-- pv_equiv track=rewrite | github.com/saathvik13/Solve_Global_Warming-IceTracking | polar.py | airice_simple_func
-- ===== SOURCE A (Python) =====
-- def airice_simple_func(image, edge_strength):
--     max_edge_list = []
--     for col in range(0, len(edge_strength[0])):
--         col_pixels = [edge_strength[row][col] for row in range(0, len(edge_strength))]
--         for row, pixel in enumerate(col_pixels):
--             if pixel == max(col_pixels):
--                 max_edge_list.append(row)
--                 break
--     return max_edge_list
-- ===== SOURCE B (Python) =====
-- def airice_simple_func(image, edge_strength):
--     cols = len(edge_strength[0])
--     best_val = edge_strength[0][:cols]
--     best_row = [0] * cols
--     for r, row in enumerate(edge_strength[1:], 1):
--         for c in range(cols):
--             if row[c] > best_val[c]:
--                 best_val[c] = row[c]
--                 best_row[c] = r
--     return best_row
-- ===== Notes on version B (the rewrite author's own statement) =====
-- stated objective: faster
-- what changed: Replaces A's column-by-column rebuild (building each column list and re-evaluating max(col_pixels) inside the inner scan) with a single row-major pass maintaining per-column running best value and best row, strict '>' preserving first-max ties.
import Mathlib
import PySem

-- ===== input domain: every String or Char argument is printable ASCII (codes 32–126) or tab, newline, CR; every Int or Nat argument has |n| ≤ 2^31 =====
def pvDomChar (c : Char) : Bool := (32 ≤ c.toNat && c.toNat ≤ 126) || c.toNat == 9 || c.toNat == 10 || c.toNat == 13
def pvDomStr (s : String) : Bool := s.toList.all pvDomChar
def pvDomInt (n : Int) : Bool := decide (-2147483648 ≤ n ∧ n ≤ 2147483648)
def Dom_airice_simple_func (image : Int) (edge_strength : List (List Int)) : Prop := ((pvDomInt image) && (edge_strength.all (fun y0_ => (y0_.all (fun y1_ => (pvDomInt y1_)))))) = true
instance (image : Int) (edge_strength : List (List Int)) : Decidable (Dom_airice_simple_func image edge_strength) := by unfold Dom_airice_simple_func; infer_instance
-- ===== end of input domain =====

-- B replaces A's per-column rebuild-and-rescan (with max() recomputed in the inner loop)
-- by a single row-major pass keeping running best value / best row per column; objective: faster (constant factor).

-- ===== PORT A =====
-- inner loop 'for row, pixel in enumerate(col_pixels): if pixel == max(col_pixels): <row>; break'
def aScan (m : Option Int) : List Int → Nat → Option Nat
  | [], _ => none
  | p :: rest, i => if some p = m then some i else aScan m rest (i + 1)

-- 'col_pixels = [edge_strength[row][col] for row in range(0, len(edge_strength))]'
def aColPixels (edge_strength : List (List Int)) (col : Nat) : List Int :=
  (List.range edge_strength.length).map
    (fun row => (edge_strength.getD row []).getD col 0)

def airice_simple_func (image : Int) (edge_strength : List (List Int)) : List Int :=
  (List.range (edge_strength.headD []).length).foldl
    (fun acc col =>
      match aScan (PySem.List.max? (aColPixels edge_strength col) (fun y => y))
          (aColPixels edge_strength col) 0 with
      | some r => acc ++ [(r : Int)]
      | none => acc)
    []

-- ===== PORT B =====
-- one row of B's pass: the inner 'for c in range(cols)' updating best_val/best_row in place
def bStep (cols : Nat) (s : List Int × List Int) (r : Int) (row : List Int) :
    List Int × List Int :=
  let upd := (List.range cols).map (fun c =>
    if row.getD c 0 > s.1.getD c 0 then (row.getD c 0, r) else (s.1.getD c 0, s.2.getD c 0))
  (upd.map (·.1), upd.map (·.2))

def airice_simple_func_alt (image : Int) (edge_strength : List (List Int)) : List Int :=
  let cols := (edge_strength.headD []).length
  let init : List Int × List Int :=
    ((edge_strength.headD []).take cols, List.replicate cols (0 : Int))
  ((PySem.List.enumerate (edge_strength.drop 1) 1).foldl
    (fun s p => bStep cols s p.1 p.2) init).2

-- ===== PRECONDITION & SPEC =====
-- Python A raises IndexError when edge_strength is empty (edge_strength[0]) or when some row is
-- shorter than the first row (edge_strength[row][col]); exactly those inputs are excluded.
def Pre_airice_simple_func (image : Int) (edge_strength : List (List Int)) : Prop :=
  edge_strength ≠ [] ∧ ∀ row ∈ edge_strength, (edge_strength.headD []).length ≤ row.length
instance (image : Int) (edge_strength : List (List Int)) : Decidable (Pre_airice_simple_func image edge_strength) := by unfold Pre_airice_simple_func; infer_instance

def pvWitness_airice_simple_func : Int × List (List Int) := (0, [[1, 2], [3, 1]])

def Spec_airice_simple_func (image : Int) (edge_strength : List (List Int)) (out : List Int) : Prop := out = airice_simple_func_alt image edge_strength
instance (image : Int) (edge_strength : List (List Int)) (out : List Int) : Decidable (Spec_airice_simple_func image edge_strength out) := by unfold Spec_airice_simple_func; infer_instance

-- ===== CLAIM (what is proved, stated in full; the proofs are below) =====
def Claim_equal_airice_simple_func : Prop := ∀ (image : Int) (edge_strength : List (List Int)), Dom_airice_simple_func image edge_strength → Pre_airice_simple_func image edge_strength → Spec_airice_simple_func image edge_strength (airice_simple_func image edge_strength)

-- ===== LEMMAS AND PROOFS =====

-- the per-column running-maximum fold (proof-only characterisation of B's column behaviour)
def colFold : List Int → Int × Int → Int → Int × Int
  | [], s, _ => s
  | x :: xs, s, r => colFold xs (if x > s.1 then (x, r) else s) (r + 1)

lemma map_range_getD {α β : Type} (g : α → β) (d : α) :
    ∀ (l : List α), (List.range l.length).map (fun i => g (l.getD i d)) = l.map g := by
  intro l
  induction l with
  | nil => simp
  | cons x t ih =>
    rw [List.length_cons, List.range_succ_eq_map, List.map_cons, List.map_map]
    simp only [List.getD_cons_zero]
    rw [List.map_cons]
    exact congrArg _ ih

lemma getD_map_range {β : Type} (f : Nat → β) (d : β) (n c : Nat) (hc : c < n) :
    ((List.range n).map f).getD c d = f c := by
  rw [List.getD_eq_getElem?_getD, List.getElem?_map, List.getElem?_range hc]
  rfl

lemma colFold_append (bs : List Int) :
    ∀ (as : List Int) (s : Int × Int) (r : Int),
      colFold (as ++ bs) s r = colFold bs (colFold as s r) (r + as.length) := by
  intro as
  induction as with
  | nil => intro s r; simp [colFold]
  | cons x t ih =>
    intro s r
    simp only [List.cons_append, colFold, ih, List.length_cons]
    congr 1
    push_cast
    ring

lemma colFold_fst : ∀ (xs : List Int) (m j r : Int),
    (colFold xs (m, j) r).1 = xs.foldl max m := by
  intro xs
  induction xs with
  | nil => intro m j r; rfl
  | cons x t ih =>
    intro m j r
    simp only [colFold, List.foldl_cons]
    by_cases h : x > m
    · rw [if_pos h, ih, max_eq_right h.le]
    · rw [if_neg h, ih, max_eq_left (not_lt.mp h)]

lemma aScan_append (m : Option Int) :
    ∀ (l1 l2 : List Int) (i : Nat),
      aScan m (l1 ++ l2) i =
        (match aScan m l1 i with
         | some n => some n
         | none => aScan m l2 (i + l1.length)) := by
  intro l1
  induction l1 with
  | nil => intro l2 i; simp [aScan]
  | cons x t ih =>
    intro l2 i
    simp only [List.cons_append, aScan]
    by_cases h : some x = m
    · rw [if_pos h, if_pos h]
    · rw [if_neg h, if_neg h, ih]
      have he : i + 1 + t.length = i + (x :: t).length := by
        simp only [List.length_cons]; omega
      rw [he]

lemma aScan_none (m : Option Int) :
    ∀ (l : List Int) (i : Nat), (∀ p ∈ l, some p ≠ m) → aScan m l i = none := by
  intro l
  induction l with
  | nil => intro i _; rfl
  | cons x t ih =>
    intro i h
    simp only [aScan]
    rw [if_neg (h x (List.mem_cons_self))]
    exact ih _ (fun p hp => h p (List.mem_cons_of_mem _ hp))

lemma key_col (x : Int) (xs : List Int) :
    ∃ n : Nat, aScan (some (xs.foldl max x)) (x :: xs) 0 = some n ∧
      (colFold xs (x, 0) 1).2 = (n : Int) := by
  induction xs using List.reverseRecOn with
  | nil => exact ⟨0, by simp [aScan], rfl⟩
  | append_singleton xs y ih =>
    obtain ⟨n, hscan, hfold⟩ := ih
    rw [List.foldl_append, List.foldl_cons, List.foldl_nil]
    rw [colFold_append]
    by_cases hy : xs.foldl max x < y
    · -- y is a new strict maximum: first occurrence is at index xs.length + 1
      rw [max_eq_right hy.le]
      refine ⟨xs.length + 1, ?_, ?_⟩
      · have hcons : x :: (xs ++ [y]) = (x :: xs) ++ [y] := by simp
        rw [hcons, aScan_append]
        have hnone : aScan (some y) (x :: xs) 0 = none := by
          apply aScan_none
          intro p hp hpy
          have hmax : PySem.List.max? (x :: xs) (fun z => z) = some (xs.foldl max x) :=
            PySem.List.max?_id_cons x xs
          have := PySem.List.max?_isMax hmax p hp
          simp only [Option.some.injEq] at hpy
          omega
        rw [hnone]
        simp [aScan]
      · simp only [colFold, colFold_fst]
        rw [if_pos (show y > xs.foldl max x from hy)]
        push_cast
        ring
    · rw [max_eq_left (not_lt.mp hy)]
      refine ⟨n, ?_, ?_⟩
      · have hcons : x :: (xs ++ [y]) = (x :: xs) ++ [y] := by simp
        rw [hcons, aScan_append, hscan]
      · simp only [colFold, colFold_fst]
        rw [if_neg (show ¬ y > xs.foldl max x from hy)]
        exact hfold

lemma flatMap_eq_map_of {α β : Type} (l : List α) (f : α → List β) (g : α → β)
    (h : ∀ c ∈ l, f c = [g c]) : l.flatMap f = l.map g := by
  induction l with
  | nil => rfl
  | cons x t ih =>
    rw [List.flatMap_cons, List.map_cons, h x (List.mem_cons_self),
      ih (fun c hc => h c (List.mem_cons_of_mem _ hc))]
    rfl

lemma bfold (cols : Nat) :
    ∀ (rs : List (List Int)) (r : Int) (f g : Nat → Int),
      (PySem.List.enumerate rs r).foldl (fun s p => bStep cols s p.1 p.2)
        ((List.range cols).map f, (List.range cols).map g)
      = ((List.range cols).map (fun c => (colFold (rs.map (fun rw => rw.getD c 0)) (f c, g c) r).1),
         (List.range cols).map (fun c => (colFold (rs.map (fun rw => rw.getD c 0)) (f c, g c) r).2)) := by
  intro rs
  induction rs with
  | nil =>
    intro r f g
    simp [PySem.List.enumerate_nil, colFold]
  | cons rw rs ih =>
    intro r f g
    rw [PySem.List.enumerate_cons, List.foldl_cons]
    have hstep :
        bStep cols ((List.range cols).map f, (List.range cols).map g) r rw
        = ((List.range cols).map (fun c => if rw.getD c 0 > f c then rw.getD c 0 else f c),
           (List.range cols).map (fun c => if rw.getD c 0 > f c then r else g c)) := by
      unfold bStep
      simp only [List.map_map, Prod.mk.injEq]
      constructor <;>
      · apply List.map_congr_left
        intro c hc
        have hc' : c < cols := List.mem_range.mp hc
        simp only [Function.comp, getD_map_range _ _ _ _ hc']
        split <;> rfl
    rw [hstep, ih (r + 1)]
    simp only [List.map_cons, Prod.mk.injEq]
    constructor <;>
    · apply List.map_congr_left
      intro c _
      simp only [colFold]
      congr 1
      split <;> rfl

lemma replicate_eq_map_range (n : Nat) :
    List.replicate n (0 : Int) = (List.range n).map (fun _ => (0 : Int)) := by
  rw [List.map_const', List.length_range]

lemma self_eq_map_range (l : List Int) :
    l = (List.range l.length).map (fun c => l.getD c 0) := by
  have := map_range_getD (fun x : Int => x) 0 l
  simpa using this.symm

-- ===== VERDICT (by name: the statement is the Claim_ definition above) =====
theorem airice_simple_func_spec : Claim_equal_airice_simple_func := by
  intro image es _hdom _hpre
  unfold Spec_airice_simple_func
  cases es with
  | nil => rfl
  | cons h t =>
    -- normal form of A
    unfold airice_simple_func
    have hcolpix : ∀ col : Nat, aColPixels (h :: t) col = (h :: t).map (fun rw => rw.getD col 0) := by
      intro col
      exact map_range_getD (fun rw : List Int => rw.getD col 0) [] (h :: t)
    have hbody : (fun (acc : List Int) (col : Nat) =>
        match aScan (PySem.List.max? (aColPixels (h :: t) col) (fun y => y))
            (aColPixels (h :: t) col) 0 with
        | some r => acc ++ [(r : Int)]
        | none => acc)
        = (fun (acc : List Int) (col : Nat) => acc ++
            (match aScan (PySem.List.max? (aColPixels (h :: t) col) (fun y => y))
                (aColPixels (h :: t) col) 0 with
             | some r => [(r : Int)]
             | none => [])) := by
      funext acc col
      cases aScan (PySem.List.max? (aColPixels (h :: t) col) (fun y => y))
          (aColPixels (h :: t) col) 0 <;> simp
    rw [hbody, PySem.List.foldl_append_eq_flatMap, List.nil_append]
    rw [flatMap_eq_map_of _ _
      (fun c => (colFold (t.map (fun rw => rw.getD c 0)) (h.getD c 0, 0) 1).2)]
    · -- normal form of B
      unfold airice_simple_func_alt
      simp only [List.headD_cons, List.drop_one, List.tail_cons, List.take_length]
      conv_rhs =>
        rw [show ((h : List Int), List.replicate h.length (0 : Int)) =
          ((List.range h.length).map (fun c => h.getD c 0),
           (List.range h.length).map (fun _ => (0 : Int))) from by
            rw [← replicate_eq_map_range]; exact congrArg (·, _) (self_eq_map_range h)]
      rw [bfold]
    · intro c _
      obtain ⟨n, hscan, hfold⟩ := key_col (h.getD c 0) (t.map (fun rw => rw.getD c 0))
      rw [hcolpix c, List.map_cons, PySem.List.max?_id_cons, hscan, hfold]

= = = = = = =

§ AIM OF THE EXERCISE:
Please return the lines above that run from the line containing "if_neg h, ih]" to the line containing "lemma key_col (x", inclusive, exactly and with no other lines.

§ FINISHED EXERCISE:
    · rw [if_neg h, if_neg h, ih]
      have he : i + 1 + t.length = i + (x :: t).length := by
        simp only [List.length_cons]; omega
      rw [he]

lemma aScan_none (m : Option Int) :
    ∀ (l : List Int) (i : Nat), (∀ p ∈ l, some p ≠ m) → aScan m l i = none := by
  intro l
  induction l with
  | nil => intro i _; rfl
  | cons x t ih =>
    intro i h
    simp only [aScan]
    rw [if_neg (h x (List.mem_cons_self))]
    exact ih _ (fun p hp => h p (List.mem_cons_of_mem _ hp))

lemma key_col (x : Int) (xs : List Int) :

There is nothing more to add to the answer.